Chip Design: Layout, Locality and Resource Allocation

Although current FPGA accelerators have demonstrated better performance over generic processors for specific workloads, the accelerator design space has not been well exploited. One critical problem is that the computation throughput may not well match the memory bandwidth provided by FPGA platforms.

But the bigger issue is Hardware design or even certain elements in it are usually not a variable in application design. Hardware design is a bubble, and so is software design but these don’t meet. There is a case to be made for hardware and software co-design. But a few more hardware-specific design variables first.

  • Matrix Sparsity(MS) is known to cost a lot. Checks can be built into the PE to reduce the overall cache requirement, but it comes at the cost of chip fabric space and end-to-end latency. It’s a classic trade-off.
  • Reducing Bit Width(BW) costs accuracy
    • Recent developments point toward next-generation Deep Learning algorithms that exploit extremely compact data types (e.g., 1bit, 2bit, 4bit, 8bit, 12bit, etc.).
  • This is FPGAs’ backyard but was never done dynamically and as a whole with software in the loop.

Deep Reinforcement Learning Agent

With so many design variables identified above, this essentially is a deep search problem. Many of these design variables can assume millions to billions of values and the combinatorial space is practically impossible to go through with an exhaustive search policy. Last but not least, the entire argument for Artificial Intelligence is generalization, which is the whole point of the Design Variables.

Image: figure-1: <strong>For most part this is a regular transfomer with a convolution in between</strong>
figure-1: For most part this is a regular transfomer with a convolution in between

Our Rules of the Game

Essentially these are the boundary conditions asserted by the design and/or inherent in the chip. Add to that the design variables and we have the complete rules of the game.
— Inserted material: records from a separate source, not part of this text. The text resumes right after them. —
-- pv_equiv track=rewrite | github.com/AndreasGeyerTUD/masterarbeit | existing_dataset_analysis/existing_dataset_analysis.py | split_columns_for_plot
-- ===== SOURCE A (Python) =====
-- def split_columns_for_plot(columns: list) -> list[list]:
--     if len(columns) > 10:
--         splitted_columns = []
--         split = int(len(columns) / 2)
--         first = columns[split:]
--         second = columns[:split]
--         if split > 10:
--             for spl in split_columns_for_plot(first):
--                 splitted_columns.append(spl)
--             for spl in split_columns_for_plot(second):
--                 splitted_columns.append(spl)
--         else:
--             splitted_columns.append(first)
--             splitted_columns.append(second)
--
--         return splitted_columns
--     else:
--         return [columns]
-- ===== SOURCE B (Python) =====
-- # B: no recursion -- iterative fixed-point refinement of a worklist of chunks.
-- # Repeatedly replace (in place) every chunk whose half-length exceeds 10 by its
-- # two halves (right half first, as A emits them); once no chunk needs further
-- # splitting, a final pass splits each remaining chunk of length > 10 once.
-- # In-place expansion preserves the depth-first leaf order of A's recursion tree.
--
-- def split_columns_for_plot(columns: list) -> list[list]:
--     chunks = [columns]
--     while any(len(c) // 2 > 10 for c in chunks):
--         nxt = []
--         for c in chunks:
--             if len(c) // 2 > 10:
--                 m = len(c) // 2
--                 nxt.append(c[m:])
--                 nxt.append(c[:m])
--             else:
--                 nxt.append(c)
--         chunks = nxt
--     out = []
--     for c in chunks:
--         if len(c) > 10:
--             m = len(c) // 2
--             out.append(c[m:])
--             out.append(c[:m])
--         else:
--             out.append(c)
--     return out
-- ===== Notes on version B (the rewrite author's own statement) =====
-- stated objective: alternative
-- what changed: B replaces A's depth-first recursion with a non-recursive fixed-point loop over a worklist of chunks: each pass expands every chunk whose half-length exceeds 10 into its two halves in place, then a final pass splits remaining >10 chunks once; in-place expansion preserves A's DFS emission order.
import Mathlib
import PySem

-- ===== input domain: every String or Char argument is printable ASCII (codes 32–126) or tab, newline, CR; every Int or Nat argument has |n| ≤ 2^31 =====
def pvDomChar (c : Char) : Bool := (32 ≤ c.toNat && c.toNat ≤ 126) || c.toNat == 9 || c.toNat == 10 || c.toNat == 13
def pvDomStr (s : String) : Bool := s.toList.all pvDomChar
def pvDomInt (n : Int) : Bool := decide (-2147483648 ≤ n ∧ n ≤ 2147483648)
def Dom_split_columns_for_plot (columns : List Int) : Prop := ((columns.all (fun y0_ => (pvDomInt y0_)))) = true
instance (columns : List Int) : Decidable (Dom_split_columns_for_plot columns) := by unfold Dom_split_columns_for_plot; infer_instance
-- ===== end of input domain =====

-- B replaces A's recursion by a non-recursive worklist loop that repeatedly expands
-- oversized chunks in place (alternative decomposition, same cost).


-- ===== PORT A =====
-- int(len(columns)/2) on a nonnegative length is exactly Nat division by 2.
def split_columns_for_plot (columns : List Int) : List (List Int) :=
  if columns.length > 10 then
    let split := columns.length / 2
    let first := PySem.List.slice columns (some (split : Int)) none
    let second := PySem.List.slice columns none (some (split : Int))
    if split > 10 then
      split_columns_for_plot first ++ split_columns_for_plot second
    else
      [first, second]
  else
    [columns]
termination_by columns.length
decreasing_by
  · simp only [PySem.List.slice_from_natCast, List.length_drop]; omega
  · simp only [PySem.List.slice_to_natCast, List.length_take]; omega

-- ===== PORT B =====
-- one chunk's expansion in the refinement pass: split iff its half-length exceeds 10
def pvSplitBig (c : List Int) : List (List Int) :=
  if c.length / 2 > 10 then
    [PySem.List.slice c (some ((c.length / 2 : Nat) : Int)) none,
     PySem.List.slice c none (some ((c.length / 2 : Nat) : Int))]
  else
    [c]

-- the final pass: split any remaining chunk of length > 10 once
def pvFinalSplit (c : List Int) : List (List Int) :=
  if c.length > 10 then
    [PySem.List.slice c (some ((c.length / 2 : Nat) : Int)) none,
     PySem.List.slice c none (some ((c.length / 2 : Nat) : Int))]
  else
    [c]

-- measure for the while loop: the largest chunk length in the worklist
def pvMaxLen (L : List (List Int)) : Nat := L.foldr (fun c m => max c.length m) 0

theorem pv_len_le_maxLen (L : List (List Int)) : ∀ c ∈ L, c.length ≤ pvMaxLen L := by
  induction L with
  | nil => simp
  | cons d t ih =>
      intro c hc
      rcases List.mem_cons.mp hc with h | h
      · subst h; simp [pvMaxLen]
      · simp only [pvMaxLen, List.foldr_cons]
        exact le_trans (ih c h) (le_max_right _ _)

theorem pv_maxLen_lt (L : List (List Int)) (M : Nat) (hM : 0 < M)
    (h : ∀ c ∈ L, c.length < M) : pvMaxLen L < M := by
  induction L with
  | nil => simpa [pvMaxLen]
  | cons d t ih =>
      simp only [pvMaxLen, List.foldr_cons]
      have h1 := h d (by simp)
      have h2 := ih (fun c hc => h c (List.mem_cons_of_mem _ hc))
      simp only [pvMaxLen] at h2
      omega

theorem pv_refine_decreases (chunks : List (List Int))
    (h : chunks.any (fun c => decide (c.length / 2 > 10)) = true) :
    pvMaxLen (chunks.flatMap pvSplitBig) < pvMaxLen chunks := by
  rcases List.any_eq_true.mp h with ⟨c0, hc0, hbig⟩
  have hbig' : c0.length / 2 > 10 := by simpa using hbig
  have hM : 22 ≤ pvMaxLen chunks :=
    le_trans (by omega) (pv_len_le_maxLen chunks c0 hc0)
  apply pv_maxLen_lt _ _ (by omega)
  intro d hd
  rcases List.mem_flatMap.mp hd with ⟨c, hc, hdc⟩
  have hcM := pv_len_le_maxLen chunks c hc
  unfold pvSplitBig at hdc
  by_cases hb : c.length / 2 > 10
  · simp only [hb, if_true, List.mem_cons] at hdc
    rcases hdc with rfl | rfl | h'
    · rw [PySem.List.slice_from_natCast]; simp only [List.length_drop]; omega
    · rw [PySem.List.slice_to_natCast]; simp only [List.length_take]; omega
    · cases h'
  · simp only [hb, if_false, List.mem_singleton] at hdc
    subst hdc; omega

-- the while loop: refine the worklist until no chunk's half-length exceeds 10
def pvRefine (chunks : List (List Int)) : List (List Int) :=
  if chunks.any (fun c => decide (c.length / 2 > 10)) then
    pvRefine (chunks.flatMap pvSplitBig)
  else
    chunks
termination_by pvMaxLen chunks
decreasing_by
  simp only [List.flatMap_subtype, List.unattach_attach]
  exact pv_refine_decreases chunks (by assumption)

def split_columns_for_plot_alt (columns : List Int) : List (List Int) :=
  (pvRefine [columns]).flatMap pvFinalSplit

-- ===== PRECONDITION & SPEC =====
def Spec_split_columns_for_plot (columns : List Int) (out : List (List Int)) : Prop := out = split_columns_for_plot_alt columns
instance (columns : List Int) (out : List (List Int)) : Decidable (Spec_split_columns_for_plot columns out) := by unfold Spec_split_columns_for_plot; infer_instance

-- ===== CLAIM (what is proved, stated in full; the proofs are below) =====
def Claim_equal_split_columns_for_plot : Prop := ∀ (columns : List Int), Dom_split_columns_for_plot columns → Spec_split_columns_for_plot columns (split_columns_for_plot columns)

-- ===== LEMMAS AND PROOFS =====

theorem pv_flatMap_congr {f g : List Int → List (List Int)} :
    ∀ (L : List (List Int)), (∀ c ∈ L, f c = g c) → L.flatMap f = L.flatMap g := by
  intro L h
  induction L with
  | nil => rfl
  | cons d t ih =>
      simp only [List.flatMap_cons, h d (by simp),
        ih (fun c hc => h c (List.mem_cons_of_mem _ hc))]

-- expanding one oversized chunk commutes with A
theorem pv_splitBig_A (c : List Int) :
    (pvSplitBig c).flatMap split_columns_for_plot = split_columns_for_plot c := by
  unfold pvSplitBig
  by_cases hb : c.length / 2 > 10
  · have hlen : c.length > 10 := by omega
    conv_rhs => rw [split_columns_for_plot]
    simp [hb, hlen]
  · simp [hb]

-- a chunk no pass will split further is finished off exactly as A finishes it
theorem pv_finalSplit_A (c : List Int) (h : ¬ c.length / 2 > 10) :
    pvFinalSplit c = split_columns_for_plot c := by
  unfold pvFinalSplit
  conv_rhs => rw [split_columns_for_plot]
  by_cases hlen : c.length > 10
  · simp [hlen, h]
  · simp [hlen]

-- loop invariant: the finished expansion of the worklist is A applied chunkwise
theorem pv_refine_A (chunks : List (List Int)) :
    (pvRefine chunks).flatMap pvFinalSplit = chunks.flatMap split_columns_for_plot := by
  induction chunks using pvRefine.induct with
  | case1 chunks hcond ih =>
      simp only [List.flatMap_subtype, List.unattach_attach] at ih
      rw [pvRefine, if_pos hcond, ih, List.flatMap_assoc]
      exact pv_flatMap_congr chunks (fun c _ => pv_splitBig_A c)
  | case2 chunks hcond =>
      rw [pvRefine, if_neg hcond]
      apply pv_flatMap_congr
      intro c hc
      apply pv_finalSplit_A
      intro hbig
      exact hcond (List.any_eq_true.mpr ⟨c, hc, by simpa using hbig⟩)

-- ===== VERDICT (by name: the statement is the Claim_ definition above) =====
theorem split_columns_for_plot_spec : Claim_equal_split_columns_for_plot := by
  intro columns _
  unfold Spec_split_columns_for_plot split_columns_for_plot_alt
  rw [pv_refine_A]
  simp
  • Express the constraints and composition of the microarchitecture as a GAT(Graph Attention Network)
    • Such complex arrangements that take locality, composition, arrangement, and other constraints into account are easier to express using GATs. Our current implementation is custom but for the next iteration, we’d like to use the graph neural network.
  • Express the Resources and Constraints of the FPGA Chip as the “Rules of the Game(Alphago Zero learned the game of go from scratch, with the rules of GO as boundary constraints)”
    • As an example, the dark blue(DSP) and the bottle green (BRAM) are pre-arranged in columns right beside each other on the FPGA chip to aid lower latency and easier integration.
    • The logic fabric(FPGA fabric) can be used in compute or as RAM(LUTRAM). Both Altera/Intel and Xilinx have elected to make only half of their logic blocks LUT-RAM capable in their recent architectures. This is another “rule of the game”. Similar to chinese chess, where a piece is captured and reprogrammed rather than removed from the board. A little like saying if you are not logic you are ram. And the Deep Reinforcement Learning Agent is expected to learn it over multiple training iterations.
    • As a general rule, the design variables identified earlier and the Resources and Constraints of the FPGA Chip are expressed as the “Rules of Game”.
  • We generate combined embeddings that are fed into the Deep Reinforcement Learning Agent for Training.
  • The Deep Reinforcement Agent with multiple training iterations learns not just the placement of the tiles but also the relative sizing of caches and indeed the values of the design variables identified above.
    • It goes without saying that the prediction for most design variables more than satisfies the primary goal(latency) and shatters the secondary goal(energy) and tertiary goal(throughput).
    • But the result is fascinating for a completely different reason. This is the beginning of a recipe for the future of chip design.

Summary

What started as an experiment led to something as fascinating as this was something beyond expectation at the beginning. Now that it has, it can be extended to all kinds of FPGA chips and beyond. The idea of “AI Accelerator” is not new but placing it in the same design bubble as the AI software has advantages not exploited earlier to the best of my knowledge. This is how we exploit the limits of the hardware. Specialized, purpose-built chips are set to become commonplace, not at the cost of general-purpose chips though. Deep Reinforcement Learning has been a revelation. I feel in the chip design and similar domains this is a technique that is severely underexploited.

Future

This is the first iteration, and the rush to the finish line hurried us up. The future looks mouthwatering and majorly because of the tech we had to leave out for this iteration. Here are a few.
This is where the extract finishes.